Just as a fan it would have been nice to know what the problem was. And I feel SPEED let us down on that. I understand stuff happens.

Dmo said...

This may go too technical, but it sounded like the output audio from the Pool was at Mic-level (which would be expected at a press bridge), but the guy monitoring levels at SPEED's truck or Sat truck had that input set for the much-greater Line-level (or the input channel there was bad). When that happens, all the signal amplification required to bring up the audio happens later in the transmission process - which means that any noise introduced in the signal path through the equipment also gets amplified. I say this because a bad cable would normally result in massive hum and/or interference,scratchy/intermittent source audio, etc. My vote is "OE" - Operator Error - at either the mixer in the Sat truck or where ever the audio went first after the press bridge at the Pool. Of course, this is all pure conjecture on my part - take it for what its worth.
-D

Anonymous said...

Actually, SPEED has indeed had problems in the past ... with the hastily called press conferences ... Some in the Charlotte area, some in other cities ...


How about we just agree to put the blame of ALL News Corp problems solely on the head of Roger Ailes?? LOL


I'm glad I didn't get up to see the press conference ... It's a sad day for some of us former fans of Tony Stewart / Joe Gibbs Racing and the American Justice System ...

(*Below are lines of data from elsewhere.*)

-- pv_equiv track=rewrite | github.com/Eckankar/AdventOfCode | 2021/18/solve.py | parse
-- ===== SOURCE A (Python) =====
-- def parse(l):
--     d = 0
--     res = []
--
--     for c in l:
--         if c == '[':   d += 1
--         elif c == ']': d -= 1
--         elif c == ',': pass
--         else:          res.append( (int(c), d) )
--
--     return res
-- ===== SOURCE B (Python) =====
-- def parse(l):
--     # pass 1: prefix-sum depth table; pass 2: zip chars with depths and emit digits
--     depths = []
--     t = 0
--     for c in l:
--         t += (c == '[') - (c == ']')
--         depths.append(t)
--     return [(int(c), d) for c, d in zip(l, depths) if c not in '[],']
-- ===== Notes on version B (the rewrite author's own statement) =====
-- stated objective: alternative
-- what changed: B replaces A's single loop threading a running depth and appending results with two passes: it first materialises a prefix-sum depth table for every position, then builds the result as a comprehension over the char/depth zip.
import Mathlib
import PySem

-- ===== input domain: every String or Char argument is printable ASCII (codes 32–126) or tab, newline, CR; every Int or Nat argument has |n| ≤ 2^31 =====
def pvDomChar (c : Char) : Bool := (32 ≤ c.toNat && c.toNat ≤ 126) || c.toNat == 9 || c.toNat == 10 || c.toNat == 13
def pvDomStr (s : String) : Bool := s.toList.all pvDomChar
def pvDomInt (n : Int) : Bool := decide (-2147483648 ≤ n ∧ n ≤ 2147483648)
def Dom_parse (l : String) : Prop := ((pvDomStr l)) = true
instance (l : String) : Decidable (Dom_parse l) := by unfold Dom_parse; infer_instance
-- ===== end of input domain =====

-- B changes A's single running-counter loop into two passes (a prefix-sum depth
-- table, then a comprehension over the char/depth zip); return values proved equal on Pre_.

-- ===== PORT A =====
-- single loop threading state (d, res); int(c) on a digit char is its value (Pre_ guarantees digits)
def parse (l : String) : List (Int × Int) :=
  (l.toList.foldl
    (fun (st : Int × List (Int × Int)) c =>
      if c = '[' then (st.1 + 1, st.2)
      else if c = ']' then (st.1 - 1, st.2)
      else if c = ',' then st
      else (st.1, st.2 ++ [((c.toNat : Int) - 48, st.1)]))
    (0, [])).2

-- ===== PORT B =====
-- pass 1: prefix-sum depth table (running total t, appended per char)
-- pass 2: list comprehension over zip(l, depths), keeping chars not in '[],'
def parse_alt (l : String) : List (Int × Int) :=
  let depths :=
    (l.toList.foldl
      (fun (st : Int × List Int) c =>
        let t := st.1 + ((if c = '[' then (1:Int) else 0) - (if c = ']' then (1:Int) else 0))
        (t, st.2 ++ [t]))
      (0, [])).2
  (l.toList.zip depths).filterMap
    (fun p => if p.1 = '[' ∨ p.1 = ']' ∨ p.1 = ',' then none
              else some ((p.1.toNat : Int) - 48, p.2))

-- ===== PRECONDITION & SPEC =====
-- Pre_ excludes strings containing a character that is neither a bracket, a comma nor a digit: A raises ValueError there (int of a non-digit char).
def Pre_parse (l : String) : Prop :=
  (l.toList.all (fun c => c == '[' || c == ']' || c == ',' || ('0' ≤ c && c ≤ '9'))) = true
instance (l : String) : Decidable (Pre_parse l) := by unfold Pre_parse; infer_instance
def pvWitness_parse : String := "[1]"
def Spec_parse (l : String) (out : List (Int × Int)) : Prop := out = parse_alt l
instance (l : String) (out : List (Int × Int)) : Decidable (Spec_parse l out) := by unfold Spec_parse; infer_instance

-- ===== CLAIM (what is proved, stated in full; the proofs are below) =====
def Claim_equal_parse : Prop := ∀ (l : String), Dom_parse l → Pre_parse l → Spec_parse l (parse l)

-- ===== LEMMAS AND PROOFS =====

-- depth sequence starting from t
def pvDepths (t : Int) : List Char → List Int
  | [] => []
  | c :: cs =>
      let t' := t + ((if c = '[' then (1:Int) else 0) - (if c = ']' then (1:Int) else 0))
      t' :: pvDepths t' cs

theorem pvDepths_foldl (cs : List Char) (t : Int) (acc : List Int) :
    (cs.foldl
      (fun (st : Int × List Int) c =>
        let t := st.1 + ((if c = '[' then (1:Int) else 0) - (if c = ']' then (1:Int) else 0))
        (t, st.2 ++ [t]))
      (t, acc)).2 = acc ++ pvDepths t cs := by
  induction cs generalizing t acc with
  | nil => simp [pvDepths]
  | cons c cs ih => simp [pvDepths, ih, List.append_assoc]

theorem pvFoldl_eq (cs : List Char) (d : Int) (res : List (Int × Int)) :
    (cs.foldl
      (fun (st : Int × List (Int × Int)) c =>
        if c = '[' then (st.1 + 1, st.2)
        else if c = ']' then (st.1 - 1, st.2)
        else if c = ',' then st
        else (st.1, st.2 ++ [((c.toNat : Int) - 48, st.1)]))
      (d, res)).2
    = res ++ (cs.zip (pvDepths d cs)).filterMap
        (fun p => if p.1 = '[' ∨ p.1 = ']' ∨ p.1 = ',' then none
                  else some ((p.1.toNat : Int) - 48, p.2)) := by
  induction cs generalizing d res with
  | nil => simp
  | cons c cs ih =>
      by_cases h1 : c = '['
      · simp [pvDepths, h1, ih]
      · by_cases h2 : c = ']'
        · simp [pvDepths, h2, ih]
          rw [show d + (-1:Int) = d - 1 by ring]
        · by_cases h3 : c = ','
          · simp [pvDepths, h3, ih]
          · simp [pvDepths, h1, h2, h3, ih, List.append_assoc]

-- ===== VERDICT (by name: the statement is the Claim_ definition above) =====
theorem parse_spec : Claim_equal_parse := by
  intro l _ _
  unfold Spec_parse parse parse_alt
  rw [pvFoldl_eq, pvDepths_foldl]
  simp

Daly Planet Editor said...

There is an update from SPEED on the main page column.

JD

Anonymous said...

JD
Thanks for posting the update. Wow talk about a bad day at work.

Lou said...

Thank you JD for getting that for us. And thanks to SPEED for finally getting back to us fans. I kind of wish or had hoped we could have had that info yesterday. Not knowing how this stuff works at times I understand. Comment to SPEED, that was all I needed, just an explaintion of what went wrong. Glad that ESPN and NASCAR.com carried the ball after the FUBAR.

Newracefan said...

Love the picture JD and I thought my mess behind my TV was bad. Speed's only error was not saying they were sorry for the technical difficulties and they were trying to fix and and then one that said they couldn't. Even a thing at the bottom would have worked like they do when the races are rain delayed.

Kenn Fong said...

J. D.

Thanks to you and SPEED for the sitrep. Live shots are filled with problems to prevent or solve. Even the best of them have problems which interrupt or otherwise foul up things.

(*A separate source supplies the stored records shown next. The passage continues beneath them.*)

-- pv_equiv track=rewrite | github.com/carolinecorbieres/ArtlasCatalogues | 2_OCR/1_eval_txt/score_and_correct_alto_comm_line.py | verifEntrelacement
-- ===== SOURCE A (Python) =====
-- def verifEntrelacement(L_bo_b,L_bf_b,L_bo_i,L_bf_i):
--     verif_b = [ u[1]<v[0] for u,v in zip(L_bo_b,L_bf_b)]
--     verif_i = [ u[1]<v[0] for u,v in zip(L_bo_i,L_bf_i)]
--     def not_between(Liste,Liste_o,Liste_f):
--         return [ not ( u[1]<x[0] and x[1]<v[0]) for x in Liste for u,v in zip(Liste_o,Liste_f)]
--     verif_bo_i = not_between(L_bo_b,L_bo_i,L_bf_i) # <b> ne doit pas etre entre <i> et </i>
--     verif_bf_i = not_between(L_bf_b,L_bo_i,L_bf_i) # </b> ne doit pas etre entre <i> et </i>
--     verif_io_b = not_between(L_bo_i,L_bo_b,L_bf_b) # <i> ne doit pas etre entre <b> et </b>
--     verif_if_b = not_between(L_bf_i,L_bo_b,L_bf_b) # </i> ne doit pas etre entre <b> et </b>
--     return all([all(verif_b), all(verif_i), all(verif_bo_i),all(verif_bf_i),all(verif_io_b),all(verif_if_b)])  # all(list) = True si et seulement tous les éléments de list sont True
-- ===== SOURCE B (Python) =====
-- def verifEntrelacement(L_bo_b, L_bf_b, L_bo_i, L_bf_i):
--     # ordering check: every opening tag ends before its closing tag starts
--     def ordered(Lo, Lf):
--         return all(u[1] < v[0] for u, v in zip(Lo, Lf))
--
--     # Is there a query point x strictly inside some interval (u, v) of zip(Lo, Lf),
--     # i.e. u[1] < x[0] and x[1] < v[0]?  Sort the intervals as (end-of-open, start-of-close)
--     # by the first coordinate, sort the queries by their first coordinate, and sweep:
--     # maintain the running maximum of start-of-close over intervals already passed.
--     def has_violation(Lo, Lf, queries):
--         pairs = sorted(((u[1], v[0]) for u, v in zip(Lo, Lf)), key=lambda t: t[0])
--         qs = sorted(queries, key=lambda q: q[0])
--         m = None
--         i = 0
--         n = len(pairs)
--         for q0, q1 in qs:
--             while i < n and pairs[i][0] < q0:
--                 b = pairs[i][1]
--                 if m is None or b > m:
--                     m = b
--                 i += 1
--             if m is not None and m > q1:
--                 return True
--         return False
--
--     return (ordered(L_bo_b, L_bf_b)
--             and ordered(L_bo_i, L_bf_i)
--             and not has_violation(L_bo_i, L_bf_i, list(L_bo_b) + list(L_bf_b))
--             and not has_violation(L_bo_b, L_bf_b, list(L_bo_i) + list(L_bf_i)))
-- ===== Notes on version B (the rewrite author's own statement) =====
-- stated objective: faster
-- what changed: A runs four quadratic all-pairs 'not between' scans (every tag position against every interval); B sorts the (open-end, close-start) interval pairs and the query points by coordinate once and answers each containment query with a single prefix-max sweep over both sorted lists.
import Mathlib
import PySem

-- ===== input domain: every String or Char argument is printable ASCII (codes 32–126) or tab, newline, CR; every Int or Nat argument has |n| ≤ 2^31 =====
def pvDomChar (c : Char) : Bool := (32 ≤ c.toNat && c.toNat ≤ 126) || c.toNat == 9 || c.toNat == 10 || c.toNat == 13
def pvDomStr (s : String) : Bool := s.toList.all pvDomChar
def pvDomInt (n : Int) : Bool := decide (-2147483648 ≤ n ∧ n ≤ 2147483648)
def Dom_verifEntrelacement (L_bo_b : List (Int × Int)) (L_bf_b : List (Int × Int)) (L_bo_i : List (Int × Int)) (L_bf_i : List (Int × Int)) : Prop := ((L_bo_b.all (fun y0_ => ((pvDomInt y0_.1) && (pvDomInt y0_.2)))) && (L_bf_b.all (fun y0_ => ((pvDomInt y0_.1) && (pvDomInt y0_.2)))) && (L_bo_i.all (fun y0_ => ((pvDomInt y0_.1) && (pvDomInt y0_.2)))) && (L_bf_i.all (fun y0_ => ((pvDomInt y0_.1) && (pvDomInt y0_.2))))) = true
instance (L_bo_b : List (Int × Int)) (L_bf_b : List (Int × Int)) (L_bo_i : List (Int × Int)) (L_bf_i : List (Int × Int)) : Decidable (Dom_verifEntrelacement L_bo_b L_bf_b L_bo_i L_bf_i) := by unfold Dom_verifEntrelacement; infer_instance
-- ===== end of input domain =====

-- B replaces A's quadratic all-pairs "not between" scans by sort + prefix-max sweep (asymptotically faster); same return value.


-- ===== PORT A =====
-- not_between(Liste, Liste_o, Liste_f): the nested comprehension as a flatMap of maps
def pvA_notBetween (Liste Lo Lf : List (Int × Int)) : List Bool :=
  Liste.flatMap (fun x => (Lo.zip Lf).map (fun uv => !(decide (uv.1.2 < x.1) && decide (x.2 < uv.2.1))))

def verifEntrelacement (L_bo_b : List (Int × Int)) (L_bf_b : List (Int × Int)) (L_bo_i : List (Int × Int)) (L_bf_i : List (Int × Int)) : Bool :=
  let verif_b := (L_bo_b.zip L_bf_b).map (fun uv => decide (uv.1.2 < uv.2.1))
  let verif_i := (L_bo_i.zip L_bf_i).map (fun uv => decide (uv.1.2 < uv.2.1))
  let verif_bo_i := pvA_notBetween L_bo_b L_bo_i L_bf_i
  let verif_bf_i := pvA_notBetween L_bf_b L_bo_i L_bf_i
  let verif_io_b := pvA_notBetween L_bo_i L_bo_b L_bf_b
  let verif_if_b := pvA_notBetween L_bf_i L_bo_b L_bf_b
  ([verif_b.all id, verif_i.all id, verif_bo_i.all id, verif_bf_i.all id,
    verif_io_b.all id, verif_if_b.all id]).all id

-- ===== PORT B =====
-- "if m is None or b > m: m = b"
def pvB_updMax (m : Option Int) (b : Int) : Option Int :=
  match m with
  | none => some b
  | some v => if b > v then some b else some v

-- "m is not None and m > q1"
def pvB_chk (m : Option Int) (q1 : Int) : Bool :=
  match m with
  | none => false
  | some v => decide (v > q1)

-- the for-loop over sorted queries with the inner while over sorted pairs (state m = running max)
def pvB_sweep : List (Int × Int) → List (Int × Int) → Option Int → Bool
  | _, [], _ => false
  | [], q :: qt, m => pvB_chk m q.2 || pvB_sweep [] qt m
  | p :: pt, q :: qt, m =>
    if p.1 < q.1 then pvB_sweep pt (q :: qt) (pvB_updMax m p.2)
    else pvB_chk m q.2 || pvB_sweep (p :: pt) qt m
termination_by ps qs _ => ps.length + qs.length

def pvB_ordered (Lo Lf : List (Int × Int)) : Bool :=
  (Lo.zip Lf).all (fun uv => decide (uv.1.2 < uv.2.1))

def pvB_hasViolation (Lo Lf queries : List (Int × Int)) : Bool :=
  pvB_sweep
    (PySem.List.sorted ((Lo.zip Lf).map (fun uv => (uv.1.2, uv.2.1))) (fun t => t.1) false)
    (PySem.List.sorted queries (fun q => q.1) false)
    none

def verifEntrelacement_alt (L_bo_b : List (Int × Int)) (L_bf_b : List (Int × Int)) (L_bo_i : List (Int × Int)) (L_bf_i : List (Int × Int)) : Bool :=
  pvB_ordered L_bo_b L_bf_b && pvB_ordered L_bo_i L_bf_i
    && !pvB_hasViolation L_bo_i L_bf_i (L_bo_b ++ L_bf_b)
    && !pvB_hasViolation L_bo_b L_bf_b (L_bo_i ++ L_bf_i)

-- ===== PRECONDITION & SPEC =====
def Spec_verifEntrelacement (L_bo_b : List (Int × Int)) (L_bf_b : List (Int × Int)) (L_bo_i : List (Int × Int)) (L_bf_i : List (Int × Int)) (out : Bool) : Prop := out = verifEntrelacement_alt L_bo_b L_bf_b L_bo_i L_bf_i
instance (L_bo_b : List (Int × Int)) (L_bf_b : List (Int × Int)) (L_bo_i : List (Int × Int)) (L_bf_i : List (Int × Int)) (out : Bool) : Decidable (Spec_verifEntrelacement L_bo_b L_bf_b L_bo_i L_bf_i out) := by unfold Spec_verifEntrelacement; infer_instance

-- ===== CLAIM (what is proved, stated in full; the proofs are below) =====
def Claim_equal_verifEntrelacement : Prop := ∀ (L_bo_b : List (Int × Int)) (L_bf_b : List (Int × Int)) (L_bo_i : List (Int × Int)) (L_bf_i : List (Int × Int)), Dom_verifEntrelacement L_bo_b L_bf_b L_bo_i L_bf_i → Spec_verifEntrelacement L_bo_b L_bf_b L_bo_i L_bf_i (verifEntrelacement L_bo_b L_bf_b L_bo_i L_bf_i)

-- ===== LEMMAS AND PROOFS =====

theorem pv_exists_mem_congr {α : Type} {l : List α} {P R : α → Prop}
    (h : ∀ x ∈ l, (P x ↔ R x)) : (∃ x ∈ l, P x) ↔ ∃ x ∈ l, R x :=
  ⟨fun ⟨x, hx, hp⟩ => ⟨x, hx, (h x hx).1 hp⟩, fun ⟨x, hx, hp⟩ => ⟨x, hx, (h x hx).2 hp⟩⟩

theorem pv_chk_updMax (m : Option Int) (b q1 : Int) :
    pvB_chk (pvB_updMax m b) q1 = (pvB_chk m q1 || decide (q1 < b)) := by
  cases m with
  | none => simp [pvB_updMax, pvB_chk]
  | some v =>
    simp only [pvB_updMax, pvB_chk]
    by_cases h : b > v <;> simp [h] <;> omega

theorem pv_sweep_iff (ps qs : List (Int × Int)) (m : Option Int)
    (hps : ps.Pairwise (fun a b => a.1 ≤ b.1)) (hqs : qs.Pairwise (fun a b => a.1 ≤ b.1)) :
    (pvB_sweep ps qs m = true ↔
      ∃ q ∈ qs, pvB_chk m q.2 = true ∨ ∃ p ∈ ps, p.1 < q.1 ∧ q.2 < p.2) := by
  induction ps, qs, m using pvB_sweep.induct with
  | case1 ps m => simp [pvB_sweep]
  | case2 q qt m ih =>
    rw [List.pairwise_cons] at hqs
    simp only [pvB_sweep, Bool.or_eq_true, ih (by simp) hqs.2, List.mem_cons]
    constructor
    · rintro (h | ⟨r, hr, h⟩)
      · exact ⟨q, Or.inl rfl, Or.inl h⟩
      · exact ⟨r, Or.inr hr, h⟩
    · rintro ⟨r, (rfl | hr), (h | ⟨p, hp, _⟩)⟩
      · exact Or.inl h
      · simp at hp
      · exact Or.inr ⟨r, hr, Or.inl h⟩
      · simp at hp
  | case3 p pt q qt m h ih =>
    rw [List.pairwise_cons] at hps
    simp only [pvB_sweep, if_pos h]
    rw [ih hps.2 hqs]
    apply pv_exists_mem_congr
    intro r hr
    have hqr : q.1 ≤ r.1 := by
      rcases List.mem_cons.1 hr with rfl | hr'
      · exact le_refl _
      · exact (List.pairwise_cons.1 hqs).1 r hr'
    rw [pv_chk_updMax]
    simp only [Bool.or_eq_true, decide_eq_true_eq, List.mem_cons]
    constructor
    · rintro ((hc | hb) | ⟨x, hx, hxr⟩)
      · exact Or.inl hc
      · exact Or.inr ⟨p, Or.inl rfl, by omega, hb⟩
      · exact Or.inr ⟨x, Or.inr hx, hxr⟩
    · rintro (hc | ⟨x, (rfl | hx), hxr⟩)
      · exact Or.inl (Or.inl hc)
      · exact Or.inl (Or.inr hxr.2)
      · exact Or.inr ⟨x, hx, hxr⟩
  | case4 p pt q qt m h ih =>
    rw [List.pairwise_cons] at hqs
    have hnolt : ∀ x ∈ p :: pt, ¬ x.1 < q.1 := by
      intro x hx
      rcases List.mem_cons.1 hx with rfl | hx'
      · exact h
      · have := (List.pairwise_cons.1 hps).1 x hx'; omega
    simp only [pvB_sweep, if_neg h, Bool.or_eq_true, ih hps hqs.2, List.mem_cons]
    constructor
    · rintro (hc | ⟨r, hr, hv⟩)
      · exact ⟨q, Or.inl rfl, Or.inl hc⟩
      · exact ⟨r, Or.inr hr, hv⟩
    · rintro ⟨r, (rfl | hr), (hc | ⟨x, hx, hxr⟩)⟩
      · exact Or.inl hc
      · exact absurd hxr.1 (hnolt x (List.mem_cons.2 hx))
      · exact Or.inr ⟨r, hr, Or.inl hc⟩
      · exact Or.inr ⟨r, hr, Or.inr ⟨x, hx, hxr⟩⟩

theorem pv_hasViolation_iff (Lo Lf queries : List (Int × Int)) :
    (pvB_hasViolation Lo Lf queries = true ↔
      ∃ q ∈ queries, ∃ uv ∈ Lo.zip Lf, uv.1.2 < q.1 ∧ q.2 < uv.2.1) := by
  unfold pvB_hasViolation
  rw [pv_sweep_iff _ _ _ (PySem.List.sorted_pairwise _ _) (PySem.List.sorted_pairwise _ _)]
  simp only [pvB_chk, PySem.List.mem_sorted, List.mem_map]
  constructor
  · rintro ⟨q, hq, (h | ⟨pp, ⟨uv, huv, rfl⟩, hlt⟩)⟩
    · simp at h
    · exact ⟨q, hq, uv, huv, hlt⟩
  · rintro ⟨q, hq, uv, huv, hlt⟩
    exact ⟨q, hq, Or.inr ⟨(uv.1.2, uv.2.1), ⟨uv, huv, rfl⟩, hlt⟩⟩

theorem pv_notBetween_iff (Liste Lo Lf : List (Int × Int)) :
    ((pvA_notBetween Liste Lo Lf).all id = true ↔
      ¬ ∃ q ∈ Liste, ∃ uv ∈ Lo.zip Lf, uv.1.2 < q.1 ∧ q.2 < uv.2.1) := by
  simp [pvA_notBetween, List.all_eq_true]
  constructor
  · intro h x y hq c d e f huv hlt
    have := h x y hq c d e f huv
    omega
  · intro h x y hq c d e f huv
    have := h x y hq c d e f huv
    by_cases hlt : d < x
    · exact Or.inr (this hlt)
    · exact Or.inl (by omega)

-- ===== VERDICT (by name: the statement is the Claim_ definition above) =====
theorem verifEntrelacement_spec : Claim_equal_verifEntrelacement := by
  intro L_bo_b L_bf_b L_bo_i L_bf_i _
  unfold Spec_verifEntrelacement verifEntrelacement verifEntrelacement_alt
  rw [Bool.eq_iff_iff]
  simp only [List.all_cons, List.all_nil, Bool.and_eq_true, Bool.not_eq_true',
    Bool.and_true, id, List.all_map, pvB_ordered]
  rw [pv_notBetween_iff, pv_notBetween_iff, pv_notBetween_iff, pv_notBetween_iff]
  rw [Bool.eq_false_iff, Bool.eq_false_iff, Ne, Ne,
    pv_hasViolation_iff, pv_hasViolation_iff]
  constructor
  · rintro ⟨hb, hi, h1, h2, h3, h4⟩
    refine ⟨⟨⟨hb, hi⟩, ?_⟩, ?_⟩
    · rintro ⟨q, hq, w⟩
      rcases List.mem_append.1 hq with hq | hq
      · exact h1 ⟨q, hq, w⟩
      · exact h2 ⟨q, hq, w⟩
    · rintro ⟨q, hq, w⟩
      rcases List.mem_append.1 hq with hq | hq
      · exact h3 ⟨q, hq, w⟩
      · exact h4 ⟨q, hq, w⟩
  · rintro ⟨⟨⟨hb, hi⟩, hI⟩, hB⟩
    refine ⟨hb, hi, ?_, ?_, ?_, ?_⟩
    · rintro ⟨q, hq, w⟩; exact hI ⟨q, List.mem_append.2 (Or.inl hq), w⟩
    · rintro ⟨q, hq, w⟩; exact hI ⟨q, List.mem_append.2 (Or.inr hq), w⟩
    · rintro ⟨q, hq, w⟩; exact hB ⟨q, List.mem_append.2 (Or.inl hq), w⟩
    · rintro ⟨q, hq, w⟩; exact hB ⟨q, List.mem_append.2 (Or.inr hq), w⟩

Last month, NBC lost video and audio at least three times during its coverage of the Russert funeral from Kennedy Center carried on MSNBC. I have to believe that because it was one of the most beloved members of the NBC News family, that preparation for technical devils was a top priority, and they had a skilled anchor in the studio vamping during the outages.

I know the folks at Speed were trying their best with the resources they had available.

Kenny
Alameda, California

Anonymous said...

Not only did NASCAR.COM not have any problems, they graciously even posted the presser in its entireity on the front of their site.

Anonymous said...

They also have it here:

http://www.nascar.com/2008/multimedia/races/cup/0020/

Anonymous said...

Not sure where your photo came from, but that is NOT an ESPN truck. That is the access panel to SRT. Shared Resources Truck

Anonymous said...

The above should end in /0020/ but it got truncated.

Anonymous said...

Anonymous,

You asked where the photo came from? JD even said "thanks to ESPN for the photo."

Also, you said that is not an ESPN truck. Nowhere did anybody said it was. JD just said thanks to ESPN for providing it. There is a difference.

Anonymous said...

Jason,
Just stated a fact, that isn't an ESPN truck.

Daly Planet Editor said...

The photo came from the ESPN PR group. It is the shared truck.